The above description and drawings are only to be considered illustrative of exemplary embodiments, which achieve the features and advantages of the invention. Modification and substitutions to specific process conditions and structures can be made without departing from the spirit and scope of the invention. Accordingly, the invention is not to be considered as being limited by the foregoing description and drawings, but is only limited by the scope of the appended claims.

Claims

1. A method for routing calls within a telecommunication system, comprising:

receiving a call dialed by a user;

processing the call, without relying on location registers, for routing within the system; and

simultaneously transmitting the processed call to a plurality of geographical regions.

2. The method according to claim 1, wherein the received call is dialed in accordance with a national numbering system.

3. The method according to claim 2, wherein the step of processing the call comprises mapping the received call to a plurality of international numbers, each of which are associated with a respective geographical region.

4. The method according to claim 3, wherein the international number is an Inmarsat number, and said geographical regions are ocean regions.

5. The method according to claim 1, further comprising monitoring each of the simultaneously transmitted calls for a predetermined period of time, wherein calls are dropped if the call is not answered within the predetermined period of time.

6. A system for routing calls within a telecommunication system, comprising:

a network interface for receiving a call dialed by a user;

a routing translator, operatively coupled to the network interface, for processing the call without relying on location registers to determine a plurality of routing paths within the system; and

a telecommunication switch, operatively coupled to the routing translator, for simultaneously transmitting the processed call to a plurality of geographical regions.

7. The system according to claim 6, wherein the received call is dialed in accordance with a national numbering system.

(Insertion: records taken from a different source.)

theorem pvLt_not (a b : Int × Int)
    (h : (decide (a.1 < b.1) || (!decide (b.1 < a.1) && decide (a.2 < b.2))) = false) :
    pvLexLe b a := by
  simp only [Bool.or_eq_false_iff, Bool.and_eq_false_iff, Bool.not_eq_false',
    decide_eq_true_eq, decide_eq_false_iff_not] at h
  unfold pvLexLe
  by_cases hx : b.1 < a.1
  · exact Or.inl hx
  · exact Or.inr ⟨by omega, by omega⟩

theorem pvInsertBy_pairwise (before : (Int × Int) → (Int × Int) → Bool)
    (h1 : ∀ a b, before a b = true → pvLexLe a b)
    (h2 : ∀ a b, before a b = false → pvLexLe b a) :
    ∀ (l : List (Int × Int)) (x : Int × Int), l.Pairwise pvLexLe →
      (PySem.List.insertBy before x l).Pairwise pvLexLe := by
  intro l
  induction l with
  | nil => intro x _; simp [PySem.List.insertBy]
  | cons y ys ih =>
    intro x hp
    obtain ⟨hy, hys⟩ := List.pairwise_cons.1 hp
    by_cases hb : before x y = true
    · have hxy := h1 _ _ hb
      simp only [PySem.List.insertBy, hb, if_true]
      refine List.pairwise_cons.2 ⟨?_, List.pairwise_cons.2 ⟨hy, hys⟩⟩
      intro z hz
      rcases List.mem_cons.1 hz with rfl | hz
      · exact hxy
      · exact pvLexLe_trans hxy (hy z hz)
    · have hyx := h2 _ _ (by simpa using hb)
      simp only [PySem.List.insertBy, hb]
      refine List.pairwise_cons.2 ⟨?_, ih x hys⟩
      intro z hz
      rcases (PySem.List.mem_insertBy _ _ _ _).1 hz with rfl | hz
      · exact hyx
      · exact hy z hz

theorem pvSorted2_pairwise (xs : List (Int × Int)) :
    (PySem.List.sorted2 xs Prod.fst Prod.snd).Pairwise pvLexLe := by
  have key : ∀ (l acc : List (Int × Int)), acc.Pairwise pvLexLe →
      (l.foldl (fun acc x => PySem.List.insertBy
        (fun a b => decide (a.1 < b.1) || (!decide (b.1 < a.1) && decide (a.2 < b.2))) x acc)
        acc).Pairwise pvLexLe := by
    intro l
    induction l with
    | nil => intro acc h; exact h
    | cons x l ih =>
      intro acc h
      exact ih _ (pvInsertBy_pairwise _ pvLt_le pvLt_not acc x h)
  have hdef : PySem.List.sorted2 xs Prod.fst Prod.snd
      = xs.foldl (fun acc x => PySem.List.insertBy
          (fun a b => decide (a.1 < b.1) || (!decide (b.1 < a.1) && decide (a.2 < b.2))) x acc)
          [] := rfl
  rw [hdef]
  exact key xs [] List.Pairwise.nil

-- A's toggling set: membership flips with each occurrence (parity invariant)
theorem pvMem_addPoint (pts : PySem.Set (Int × Int)) (q p : Int × Int) :
    p ∈ pvAddPoint pts q ↔ (if p = q then ¬ p ∈ pts else p ∈ pts) := by
  unfold pvAddPoint
  by_cases hc : PySem.Set.contains pts q = true
  · have hq : q ∈ pts := (PySem.Set.contains_iff pts q).1 hc
    rw [if_pos hc, PySem.Set.mem_discard]
    by_cases hpq : p = q
    · subst hpq; simp [hq]
    · simp [hpq]
  · have hq : q ∉ pts := fun h => hc ((PySem.Set.contains_iff pts q).2 h)
    rw [if_neg hc, PySem.Set.mem_add]
    by_cases hpq : p = q
    · subst hpq; simp [hq]
    · simp [hpq]

theorem pvNodup_addPoint (pts : PySem.Set (Int × Int)) (q : Int × Int) (h : pts.Nodup) :
    (pvAddPoint pts q).Nodup := by
  unfold pvAddPoint
  split
  · exact PySem.Set.nodup_discard pts q h
  · exact PySem.Set.nodup_add pts q h

theorem pvToggle_mem (ps : List (Int × Int)) :
    ∀ (s : PySem.Set (Int × Int)) (x : Int × Int),
      x ∈ ps.foldl pvAddPoint s ↔ ((x ∈ s) ↔ ps.count x % 2 = 0) := by
  induction ps with
  | nil => intro s x; simp
  | cons q tl ih =>
    intro s x
    rw [List.foldl_cons, ih (pvAddPoint s q) x, pvMem_addPoint]
    by_cases hxq : x = q
    · subst hxq
      rw [List.count_cons_self, if_pos rfl]
      have hpar : (tl.count x + 1) % 2 = 0 ↔ ¬ tl.count x % 2 = 0 := by omega
      rw [hpar]
      tauto
    · rw [List.count_cons_of_ne (fun h => hxq h.symm), if_neg hxq]

theorem pvToggle_nodup (ps : List (Int × Int)) :
    ∀ (s : PySem.Set (Int × Int)), s.Nodup → (ps.foldl pvAddPoint s).Nodup := by
  induction ps with
  | nil => intro s h; exact h
  | cons q tl ih => intro s h; exact ih _ (pvNodup_addPoint s q h)

-- A's single loop splits into independent staged reductions
theorem pvA_decomp (rects : List (List Int)) :
    ∀ (s : PySem.Set (Int × Int)) (a : Int) (m1 m2 m3 m4 : Option Int),
      rects.foldl pvAStep (s, a, m1, m2, m3, m4) =
        ((rects.flatMap pvAQuad).foldl pvAddPoint s,
         a + (rects.map pvAArea).sum,
         rects.foldl (fun o r => pvOMin o (pvUnpack4 r).1) m1,
         rects.foldl (fun o r => pvOMin o (pvUnpack4 r).2.1) m2,
         rects.foldl (fun o r => pvOMax o (pvUnpack4 r).2.2.1) m3,
         rects.foldl (fun o r => pvOMax o (pvUnpack4 r).2.2.2) m4) := by
  induction rects with
  | nil => intro s a m1 m2 m3 m4; simp
  | cons r t ih =>
    intro s a m1 m2 m3 m4
    rcases hu : pvUnpack4 r with ⟨x1, y1, x2, y2⟩
    simp only [List.foldl_cons, pvAStep, hu]
    rw [ih]
    simp only [List.flatMap_cons, List.map_cons, List.sum_cons, List.foldl_append,
      pvAQuad, pvAArea, hu, List.foldl_cons]
    refine congrArg₂ Prod.mk rfl (congrArg₂ Prod.mk ?_ rfl)
    ring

8. The system according to claim 7, wherein the routing translator maps the received call to a plurality of international numbers, each of which are associated with a respective geographical region.

9. The system according to claim 8, wherein the international number is an Inmarsat number, and said geographical regions are ocean regions.

10. The system according to claim 6, wherein the telecommunications switch monitors each of the simultaneously transmitted calls for a predetermined period of time, wherein calls are dropped if the call is not answered within the predetermined period of time.

11. A method for routing calls in a telecommunication system, comprising:

receiving an incoming call destined to a first predetermined number, wherein the call contains bearer information;

processing the bearer information determine a bearer type;

specifying a routing path to a pre-assigned destination in accordance with the determined bearer type; and

converting said first predetermined number to a second predetermined number associated with the pre-assigned destination.

12. The method according to claim 11, wherein the bearer type is determined in accordance with an ISDN or SS7 signaling protocol.

13. The method according to claim 11, further comprising transmitting the incoming call to the second predetermined number.

14. The method according to claim 13, wherein the first predetermined number is a PSTN number and the second predetermined number is an Inmarsat number.

15. The method according to claim 14, wherein the Inmarsat number is transmitted simultaneously to a plurality of geographical regions.

16. The method according to claim 15, wherein the geographical regions are ocean regions.

17. The method according to claim 11, wherein the routing path is specified according to a translation table.

18. The method according to claim 11, wherein the second predetermined number is different for different bearer types.